Where does the string "alias" appear? Copy every line of the entries below that holds it.
----------------
-- pv_equiv track=rewrite | github.com/chpollin/FemPrompt_SozArb | analysis/extract_concepts_from_summaries.py | normalize_keyword
-- ===== SOURCE A (Python) =====
-- SYNONYMS = {
--     'algorithmic bias': ['Algorithmic Bias', 'AI bias', 'AI Bias'],
--     'algorithmic discrimination': ['Algorithmic Discrimination'],
--     'algorithmic fairness': ['fairness', 'Fairness', 'AI fairness', 'AI Fairness'],
--     'intersectionality': ['Intersectionality', 'intersectional bias'],
--     'gender bias': ['Gender Bias', 'gender equity'],
--     'generative ai': ['Generative AI', 'GenAI'],
--     'large language models': ['LLMs', 'LLM bias'],
--     'responsible ai': ['Responsible AI', 'trustworthy AI', 'trust in AI'],
--     'bias mitigation': ['Bias Mitigation', 'debiasing'],
--     'feminist ai': ['Feminist AI'],
--     'ai ethics': ['AI ethics', 'ethical AI'],
--     'ai governance': ['AI governance'],
--     'visual bias': ['visual bias', 'image generation bias'],
--     'prompt engineering': ['prompting', 'prompt design'],
--     'social work': ['social work practice', 'professional context'],
--     'vulnerable populations': ['vulnerable groups', 'marginalized communities'],
--     'welfare systems': ['welfare surveillance', 'automated decision-making'],
-- }
--
-- def normalize_keyword(keyword):
--     """Normalize a keyword using synonym mapping."""
--     keyword_lower = keyword.strip().lower()
--
--     # Check if it matches any canonical form or synonym
--     for canonical, synonyms in SYNONYMS.items():
--         if keyword_lower == canonical:
--             return canonical
--         for syn in synonyms:
--             if keyword_lower == syn.lower():
--                 return canonical
--
--     return keyword_lower
-- ===== SOURCE B (Python) =====
-- SYNONYMS = {
--     'algorithmic bias': ['Algorithmic Bias', 'AI bias', 'AI Bias'],
--     'algorithmic discrimination': ['Algorithmic Discrimination'],
--     'algorithmic fairness': ['fairness', 'Fairness', 'AI fairness', 'AI Fairness'],
--     'intersectionality': ['Intersectionality', 'intersectional bias'],
--     'gender bias': ['Gender Bias', 'gender equity'],
--     'generative ai': ['Generative AI', 'GenAI'],
--     'large language models': ['LLMs', 'LLM bias'],
--     'responsible ai': ['Responsible AI', 'trustworthy AI', 'trust in AI'],
--     'bias mitigation': ['Bias Mitigation', 'debiasing'],
--     'feminist ai': ['Feminist AI'],
--     'ai ethics': ['AI ethics', 'ethical AI'],
--     'ai governance': ['AI governance'],
--     'visual bias': ['visual bias', 'image generation bias'],
--     'prompt engineering': ['prompting', 'prompt design'],
--     'social work': ['social work practice', 'professional context'],
--     'vulnerable populations': ['vulnerable groups', 'marginalized communities'],
--     'welfare systems': ['welfare surveillance', 'automated decision-making'],
-- }
--
-- # Flat (alias_lower, canonical) table sorted by alias, built once at import time.
-- _PAIRS = []
-- for _canonical, _synonyms in SYNONYMS.items():
--     _PAIRS.append((_canonical, _canonical))
--     for _syn in _synonyms:
--         _PAIRS.append((_syn.lower(), _canonical))
-- _TABLE = sorted(_PAIRS, key=lambda p: p[0])
--
-- def normalize_keyword(keyword):
--     """Normalize a keyword using synonym mapping (binary search in a sorted alias table)."""
--     target = keyword.strip().lower()
--     lo, hi = 0, len(_TABLE) - 1
--     while lo <= hi:
--         mid = (lo + hi) // 2
--         key, canonical = _TABLE[mid]
--         if key == target:
--             return canonical
--         if key < target:
--             lo = mid + 1
--         else:
--             hi = mid - 1
--     return target
-- ===== Notes on version B (the rewrite author's own statement) =====
-- stated objective: alternative
-- what changed: Replaces A's per-call nested linear scan over SYNONYMS (canonical, then each synonym lowercased on the fly) by a flat (lowercased alias, canonical) table built and sorted once at import time plus a hand-written binary search per call, with the lowercased keyword as fallback on a failed search.
import Mathlib
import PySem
----------------
*TASK SOLUTION*
-- # Flat (alias_lower, canonical) table sorted by alias, built once at import time.
--     """Normalize a keyword using synonym mapping (binary search in a sorted alias table)."""
-- what changed: Replaces A's per-call nested linear scan over SYNONYMS (canonical, then each synonym lowercased on the fly) by a flat (lowercased alias, canonical) table built and sorted once at import time plus a hand-written binary search per call, with the lowercased keyword as fallback on a failed search.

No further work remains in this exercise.